Ferrari Revs Up Personalization with Gen AI
In its article, Ferrari Advances Generative AI for Customer Personalization and Production Efficiency , AWS, the cloud provider, explains, “To bring the luxury experience to customers around the world, Ferrari developed the car configurator on AWS, giving its customers the ability to personalize their own Ferrari, from wheel selection to paint colors to interior options.” Customer can test out various configurations, while customizing their vehicle to suit their needs. User can use the 3D car imagery to rotate and zoom in and out of their chosen Ferrari. The Italian sports car manufacturer uses LLMs to personalize the images. Since introducing the car configurator , Ferrari’s sales leads have risen. They have also seen a 20% reduction in car configuration times.
Gen AI chatbots enhance Ferrari’s after-sales experience as well. They assist sales professionals and technicians with customer issues.
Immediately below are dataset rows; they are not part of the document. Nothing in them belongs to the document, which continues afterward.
-- pv_equiv track=rewrite | github.com/vladkrylov/english_text_learning | app/scripts/db_scripts.py | GetShortName
-- ===== SOURCE A (Python) =====
-- def GetShortName(tense=None):
--     if tense:
--         err = "Wrong tense passed to GetShortName function"
--         words = tense.split()
--         l = len(words)
--
--         for w in words:
--             if len(w) < 4:
--                 raise Exception(err)
--
--         if l == 1:
--             return words[0][:4]
--         elif l == 2:
--             return words[0][:2] + words[1][:2]
--         elif l == 3:
--             return words[0][:2] + words[1][:1] + words[2][:1]
--         elif l == 4:
--             return words[0][:1] + words[1][:1] + words[2][:1] + words[3][:1]
--         else:
--             raise Exception(err)
--     else:
--         raise Exception(err)
-- ===== SOURCE B (Python) =====
-- def GetShortName(tense=None):
--     if tense:
--         err = "Wrong tense passed to GetShortName function"
--         words = tense.split()
--         for w in words:
--             if len(w) < 4:
--                 raise Exception(err)
--         if not (1 <= len(words) <= 4):
--             raise Exception(err)
--         # distribute a 4-character budget greedily: each word contributes
--         # ceil(budget / words_left) characters; this reproduces 4 / 2+2 / 2+1+1 / 1+1+1+1
--         out = []
--         budget = 4
--         for i, w in enumerate(words):
--             k = -(-budget // (len(words) - i))
--             out.append(w[:k])
--             budget -= k
--         return ''.join(out)
--     else:
--         raise Exception(err)
-- ===== Notes on version B (the rewrite author's own statement) =====
-- stated objective: alternative
-- what changed: Replaces the four-way if/elif chain of hard-coded prefix slices by a single greedy loop distributing a 4-character budget with ceil(budget/words_left) per word, which computes the same prefix lengths arithmetically.
import Mathlib
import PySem

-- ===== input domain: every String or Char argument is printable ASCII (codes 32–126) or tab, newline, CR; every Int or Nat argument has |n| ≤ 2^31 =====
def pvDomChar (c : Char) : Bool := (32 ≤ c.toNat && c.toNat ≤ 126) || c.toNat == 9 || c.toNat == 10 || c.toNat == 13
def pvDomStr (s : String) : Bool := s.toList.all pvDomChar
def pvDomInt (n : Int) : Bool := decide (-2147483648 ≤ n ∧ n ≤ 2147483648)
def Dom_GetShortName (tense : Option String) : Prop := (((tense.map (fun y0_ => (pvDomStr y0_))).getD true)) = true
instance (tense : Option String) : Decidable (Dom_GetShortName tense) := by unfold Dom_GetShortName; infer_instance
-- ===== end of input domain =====

-- B replaces A's hard-coded four-way if/elif of prefix slices by one greedy loop distributing a
-- 4-character budget (ceil(budget/words_left) per word) — objective: alternative; Pre_ excludes exactly the inputs where A raises.


-- ===== PORT A =====
def GetShortName (tense : Option String) : String :=
  match tense with
  | none => ""            -- Python raises (NameError) here: outside Pre_
  | some s =>
    if s = "" then ""     -- falsy tense: Python raises (NameError), outside Pre_
    else
      let words := PySem.Str.split₀ s
      let l := words.length
      if words.any (fun w => PySem.Str.len w < 4) then ""   -- raise Exception(err), outside Pre_
      else if l = 1 then PySem.Str.slice (words.getD 0 "") none (some 4)
      else if l = 2 then PySem.Str.slice (words.getD 0 "") none (some 2)
                         ++ PySem.Str.slice (words.getD 1 "") none (some 2)
      else if l = 3 then PySem.Str.slice (words.getD 0 "") none (some 2)
                         ++ PySem.Str.slice (words.getD 1 "") none (some 1)
                         ++ PySem.Str.slice (words.getD 2 "") none (some 1)
      else if l = 4 then PySem.Str.slice (words.getD 0 "") none (some 1)
                         ++ PySem.Str.slice (words.getD 1 "") none (some 1)
                         ++ PySem.Str.slice (words.getD 2 "") none (some 1)
                         ++ PySem.Str.slice (words.getD 3 "") none (some 1)
      else ""             -- raise Exception(err), outside Pre_

-- ===== PORT B =====
def GetShortName_alt (tense : Option String) : String :=
  match tense with
  | none => ""            -- raise (NameError), outside Pre_
  | some s =>
    if s = "" then ""     -- raise (NameError), outside Pre_
    else
      let words := PySem.Str.split₀ s
      if words.any (fun w => PySem.Str.len w < 4) then ""   -- raise Exception(err), outside Pre_
      else if ¬ (1 ≤ words.length ∧ words.length ≤ 4) then ""  -- raise Exception(err), outside Pre_
      else
        -- for i, w in enumerate(words): k = -(-budget // (len(words)-i)); out.append(w[:k]); budget -= k
        let st := (PySem.List.enumerate words).foldl
          (fun (acc : List String × Int) (iw : Int × String) =>
            let k := -(PySem.Int.floordiv (-acc.2) ((words.length : Int) - iw.1))
            (acc.1 ++ [PySem.Str.slice iw.2 none (some k)], acc.2 - k)) ([], 4)
        PySem.Str.join "" st.1

-- ===== PRECONDITION & SPEC =====
-- Pre_ excludes exactly the inputs on which A raises: a falsy tense (None or ""), any word
-- shorter than 4 characters, and a word count outside 1..4.
def pvPreB_GetShortName (s : String) : Bool :=
  s ≠ "" && 1 ≤ (PySem.Str.split₀ s).length && (PySem.Str.split₀ s).length ≤ 4 &&
    (PySem.Str.split₀ s).all (fun w => 4 ≤ w.toList.length)
def Pre_GetShortName (tense : Option String) : Prop :=
  (tense.elim false pvPreB_GetShortName) = true
instance (tense : Option String) : Decidable (Pre_GetShortName tense) := by
  unfold Pre_GetShortName; infer_instance
def pvWitness_GetShortName : Option String := some "past simple"

def Spec_GetShortName (tense : Option String) (out : String) : Prop := out = GetShortName_alt tense
instance (tense : Option String) (out : String) : Decidable (Spec_GetShortName tense out) := by
  unfold Spec_GetShortName; infer_instance

-- ===== CLAIM (what is proved, stated in full; the proofs are below) =====
def Claim_equal_GetShortName : Prop := ∀ (tense : Option String), Dom_GetShortName tense → Pre_GetShortName tense → Spec_GetShortName tense (GetShortName tense)

-- ===== LEMMAS AND PROOFS =====

-- ===== VERDICT (by name: the statement is the Claim_ definition above) =====
theorem GetShortName_spec : Claim_equal_GetShortName := by
  intro tense _ hpre
  unfold Spec_GetShortName GetShortName GetShortName_alt
  match tense with
  | none => exact absurd hpre (by simp [Pre_GetShortName])
  | some s =>
    unfold Pre_GetShortName pvPreB_GetShortName at hpre
    simp only [Option.elim, Bool.and_eq_true, List.all_eq_true, decide_eq_true_eq] at hpre
    obtain ⟨⟨⟨hne, h1⟩, h4⟩, hlen⟩ := hpre
    simp only [if_neg hne]
    set ws := PySem.Str.split₀ s with hws
    have hany : ws.any (fun w => PySem.Str.len w < 4) = false := by
      simp only [List.any_eq_false, decide_eq_true_eq]
      intro w hw
      have := hlen w hw
      simp only [PySem.Str.len, not_lt, String.length_toList] at *
      omega
    simp only [hany]
    match ws, h1, h4 with
    | [a], _, _ =>
      simp [PySem.List.enumerate, PySem.Str.join, PySem.Chars.join, PySem.Int.floordiv]
      apply String.toList_inj.mp
      simp [List.intercalate]
    | [a, b], _, _ =>
      simp only [List.length_cons, List.length_nil]
      simp [PySem.List.enumerate, PySem.Str.join, PySem.Chars.join, PySem.Int.floordiv]
      apply String.toList_inj.mp
      simp [List.intercalate]
    | [a, b, c], _, _ =>
      simp only [List.length_cons, List.length_nil]
      simp [PySem.List.enumerate, PySem.Str.join, PySem.Chars.join, PySem.Int.floordiv]
      apply String.toList_inj.mp
      simp [List.intercalate]
    | [a, b, c, d], _, _ =>
      simp only [List.length_cons, List.length_nil]
      simp [PySem.List.enumerate, PySem.Str.join, PySem.Chars.join, PySem.Int.floordiv]
      apply String.toList_inj.mp
      simp [List.intercalate]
Ferrari uses AWS to train “its chatbot to classify and summarize customer care tickets and answer commonly asked questions that help to reduce human error while improving productivity.” They also use generative AI to increase productivity and “make it simpler for our fans, dealers, and employees to have the best digital experiences with Ferrari,” says Silvia Gabrielli , Chief Digital and Data Officer, Ferrari.
Conclusion
Gen AI is a subset of AI that excels in creating various types of content that are often indistinguishable from human-generated content. As organizations increasingly adopt Gen AI, robust data governance becomes essential to ensure ethical use. Deloitte believes, “The fast-evolving landscape of Generative AI presents a massive opportunity for organisations to revolutionise their business and build on new opportunities, but this comes with the obligation to ensure that Generative AI is used in a responsible and ethical manner that minimises risk to organisations and individuals.”
Gen AI is a highly impressive technology, but without proper data governance, Gen AI capabilities could expose the organization to a number of unnecessary risks. Data governance ensures that organisations comply with relevant data protection regulations when using Generative AI. Data governance can help maintain data quality as well as mitigate risks associated with data biases and compliance violations.